(Dataset items)
-- pv_equiv track=rewrite | github.com/RaidenEi11/KeySmith | pwpsch.py | password_poolsize
-- ===== SOURCE A (Python) =====
-- def password_poolsize(password):
--     lowercase = any(c.islower() for c in password)
--     uppercase = any(c.isupper() for c in password)
--     digits = any(c.isdigit() for c in password)
--     special_chars = any(not c.isalnum() for c in password)
--     whitespace = ' ' in password
--     pool_size = 0
--     if lowercase:
--         pool_size += 26
--     if uppercase:
--         pool_size += 26
--     if digits:
--         pool_size += 10
--     if special_chars:
--         # Assuming special characters include punctuation, space, etc.
--         pool_size += 32  # Adjust this number based on your specific requirements
--     if whitespace:
--         pool_size += 1
--     return pool_size
-- ===== SOURCE B (Python) =====
-- _POOL = {1: 26, 2: 26, 4: 10, 8: 32, 16: 1}
--
--
-- def _charmask(c):
--     m = 0
--     if c.islower():
--         m |= 1
--     if c.isupper():
--         m |= 2
--     if c.isdigit():
--         m |= 4
--     if not c.isalnum():
--         m |= 8
--     if c == ' ':
--         m |= 16
--     return m
--
--
-- def password_poolsize(password):
--     mask = 0
--     for c in set(password):
--         mask |= _charmask(c)
--     return sum(w for bit, w in _POOL.items() if mask & bit)
-- ===== Notes on version B (the rewrite author's own statement) =====
-- stated objective: faster
-- what changed: Instead of five separate scans of the password adding hard-coded constants under if-statements, B maps each distinct character (set(password)) to a class bitmask, OR-folds the masks into one integer, and computes the result table-driven as the sum of weights of the bits set, via a bit->weight dict.
import Mathlib
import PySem

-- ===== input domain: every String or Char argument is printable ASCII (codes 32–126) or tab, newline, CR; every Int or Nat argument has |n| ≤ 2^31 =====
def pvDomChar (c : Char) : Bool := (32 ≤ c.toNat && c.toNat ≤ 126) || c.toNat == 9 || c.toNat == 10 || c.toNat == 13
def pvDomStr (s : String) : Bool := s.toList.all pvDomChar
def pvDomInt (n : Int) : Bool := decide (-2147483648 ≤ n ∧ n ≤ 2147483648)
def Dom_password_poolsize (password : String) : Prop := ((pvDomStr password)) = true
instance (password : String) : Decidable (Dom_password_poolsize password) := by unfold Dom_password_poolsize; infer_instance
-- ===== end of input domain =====

-- B replaces A's five scans + hard-coded if/add chain by a per-character class bitmask,
-- OR-folded over the distinct characters, decoded through a bit->weight table; measured faster (dedup).

-- ===== PORT A =====
def password_poolsize (password : String) : Int :=
  let lowercase := password.toList.any (fun c => PySem.Chars.islower c)
  let uppercase := password.toList.any (fun c => PySem.Chars.isupper c)
  let digits := password.toList.any (fun c => PySem.Chars.isdigit c)
  let special_chars := password.toList.any (fun c => !PySem.Chars.isalnum c)
  let whitespace := PySem.Str.isIn " " password
  let pool_size : Int := 0
  let pool_size := if lowercase then pool_size + 26 else pool_size
  let pool_size := if uppercase then pool_size + 26 else pool_size
  let pool_size := if digits then pool_size + 10 else pool_size
  let pool_size := if special_chars then pool_size + 32 else pool_size
  let pool_size := if whitespace then pool_size + 1 else pool_size
  pool_size

-- ===== PORT B =====
def pvPOOL : PySem.Dict Nat Int := ⟨[(1, 26), (2, 26), (4, 10), (8, 32), (16, 1)]⟩

def pvCharmask (c : Char) : Nat :=
  let m : Nat := 0
  let m := if PySem.Chars.islower c then m ||| 1 else m
  let m := if PySem.Chars.isupper c then m ||| 2 else m
  let m := if PySem.Chars.isdigit c then m ||| 4 else m
  let m := if !PySem.Chars.isalnum c then m ||| 8 else m
  let m := if c == ' ' then m ||| 16 else m
  m

-- Python iterates 'for c in set(password)' with an OR-accumulator: the result is
-- iteration-order independent (lor is commutative/associative), ported over Set.ofList.
def password_poolsize_alt (password : String) : Int :=
  let mask := (PySem.Set.ofList password.toList).foldl (fun m c => m ||| pvCharmask c) 0
  ((PySem.Dict.items pvPOOL).filter (fun p => mask &&& p.1 != 0)).foldl (fun s p => s + p.2) 0

-- ===== PRECONDITION & SPEC =====
def Spec_password_poolsize (password : String) (out : Int) : Prop := out = password_poolsize_alt password
instance (password : String) (out : Int) : Decidable (Spec_password_poolsize password out) := by unfold Spec_password_poolsize; infer_instance

-- ===== CLAIM (what is proved, stated in full; the proofs are below) =====
def Claim_equal_password_poolsize : Prop := ∀ (password : String), Dom_password_poolsize password → Spec_password_poolsize password (password_poolsize password)

-- ===== LEMMAS AND PROOFS =====

lemma testBit_foldl_lor (l : List Char) (m : Nat) (k : Nat) :
    ((l.foldl (fun m c => m ||| pvCharmask c) m)).testBit k
      = (m.testBit k || l.any fun c => (pvCharmask c).testBit k) := by
  induction l generalizing m with
  | nil => simp
  | cons c l ih => simp [ih, Nat.testBit_or, Bool.or_assoc]

lemma charmask_bits (c : Char) :
    (pvCharmask c).testBit 0 = PySem.Chars.islower c ∧
    (pvCharmask c).testBit 1 = PySem.Chars.isupper c ∧
    (pvCharmask c).testBit 2 = PySem.Chars.isdigit c ∧
    (pvCharmask c).testBit 3 = (!PySem.Chars.isalnum c) ∧
    (pvCharmask c).testBit 4 = (c == ' ') := by
  unfold pvCharmask
  rcases h1 : PySem.Chars.islower c <;> rcases h2 : PySem.Chars.isupper c <;>
    rcases h3 : PySem.Chars.isdigit c <;> rcases h4 : PySem.Chars.isalnum c <;>
    rcases h5 : c == ' ' <;> decide

lemma any_ofList (l : List Char) (p : Char → Bool) :
    ((PySem.Set.ofList l).any p) = l.any p := by
  rcases hb : l.any p with _ | _
  · rw [List.any_eq_false] at hb ⊢
    intro x hx
    exact hb x ((PySem.Set.mem_ofList l x).mp hx)
  · rw [List.any_eq_true] at hb ⊢
    obtain ⟨x, hx, hpx⟩ := hb
    exact ⟨x, (PySem.Set.mem_ofList l x).mpr hx, hpx⟩

lemma and_pow_ne_zero (n k : Nat) : (n &&& 2 ^ k != 0) = n.testBit k := by
  rw [Nat.and_two_pow]
  rcases n.testBit k <;> simp

lemma and_bit0 (n : Nat) : (n &&& 1 != 0) = n.testBit 0 := by simpa using and_pow_ne_zero n 0
lemma and_bit1 (n : Nat) : (n &&& 2 != 0) = n.testBit 1 := by simpa using and_pow_ne_zero n 1
lemma and_bit2 (n : Nat) : (n &&& 4 != 0) = n.testBit 2 := by simpa using and_pow_ne_zero n 2
lemma and_bit3 (n : Nat) : (n &&& 8 != 0) = n.testBit 3 := by simpa using and_pow_ne_zero n 3
lemma and_bit4 (n : Nat) : (n &&& 16 != 0) = n.testBit 4 := by simpa using and_pow_ne_zero n 4

lemma isIn_space (password : String) :
    PySem.Str.isIn " " password = password.toList.any (fun c => c == ' ') := by
  have hsp : (" " : String).toList = [' '] := rfl
  rcases hb : password.toList.any (fun c => c == ' ') with _ | _
  · refine Bool.eq_false_iff.mpr (fun h => ?_)
    have hinf := (PySem.Str.isIn_iff_infix " " password).mp h
    rw [hsp, List.singleton_infix_iff] at hinf
    rw [List.any_eq_false] at hb
    simpa using hb ' ' hinf
  · refine (PySem.Str.isIn_iff_infix " " password).mpr ?_
    rw [List.any_eq_true] at hb
    obtain ⟨x, hx, hx'⟩ := hb
    have hxe : x = ' ' := by simpa using hx'
    subst hxe
    rw [hsp, List.singleton_infix_iff]
    exact hx

-- ===== VERDICT (by name: the statement is the Claim_ definition above) =====
theorem password_poolsize_spec : Claim_equal_password_poolsize := by
  intro password _
  unfold Spec_password_poolsize password_poolsize password_poolsize_alt pvPOOL
  rw [isIn_space]
  simp only [List.filter_cons, List.filter_nil]
  simp only [and_bit0, and_bit1, and_bit2, and_bit3, and_bit4,
    testBit_foldl_lor, Nat.zero_testBit, Bool.false_or]
  have hbits (k : Nat) (f : Char → Bool) (h : ∀ c, (pvCharmask c).testBit k = f c) :
      ((PySem.Set.ofList password.toList).any fun c => (pvCharmask c).testBit k)
        = password.toList.any f := by
    simp only [h]; exact any_ofList _ f
  rw [hbits 0 _ (fun c => (charmask_bits c).1), hbits 1 _ (fun c => (charmask_bits c).2.1),
      hbits 2 _ (fun c => (charmask_bits c).2.2.1),
      hbits 3 _ (fun c => (charmask_bits c).2.2.2.1),
      hbits 4 _ (fun c => (charmask_bits c).2.2.2.2)]
  rcases password.toList.any (fun c => PySem.Chars.islower c) <;>
    rcases password.toList.any (fun c => PySem.Chars.isupper c) <;>
    rcases password.toList.any (fun c => PySem.Chars.isdigit c) <;>
    rcases password.toList.any (fun c => !PySem.Chars.isalnum c) <;>
    rcases password.toList.any (fun c => c == ' ') <;> simp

WORK TASK: What are the lines above, starting at the one with "rcases h5 : c == ' ' <;> decide" and ending at the one with "lemma and_bit2 (n"? Give them again exactly, and only them.

RESULT OF THIS TASK:
    rcases h5 : c == ' ' <;> decide

lemma any_ofList (l : List Char) (p : Char → Bool) :
    ((PySem.Set.ofList l).any p) = l.any p := by
  rcases hb : l.any p with _ | _
  · rw [List.any_eq_false] at hb ⊢
    intro x hx
    exact hb x ((PySem.Set.mem_ofList l x).mp hx)
  · rw [List.any_eq_true] at hb ⊢
    obtain ⟨x, hx, hpx⟩ := hb
    exact ⟨x, (PySem.Set.mem_ofList l x).mpr hx, hpx⟩

lemma and_pow_ne_zero (n k : Nat) : (n &&& 2 ^ k != 0) = n.testBit k := by
  rw [Nat.and_two_pow]
  rcases n.testBit k <;> simp

lemma and_bit0 (n : Nat) : (n &&& 1 != 0) = n.testBit 0 := by simpa using and_pow_ne_zero n 0
lemma and_bit1 (n : Nat) : (n &&& 2 != 0) = n.testBit 1 := by simpa using and_pow_ne_zero n 1
lemma and_bit2 (n : Nat) : (n &&& 4 != 0) = n.testBit 2 := by simpa using and_pow_ne_zero n 2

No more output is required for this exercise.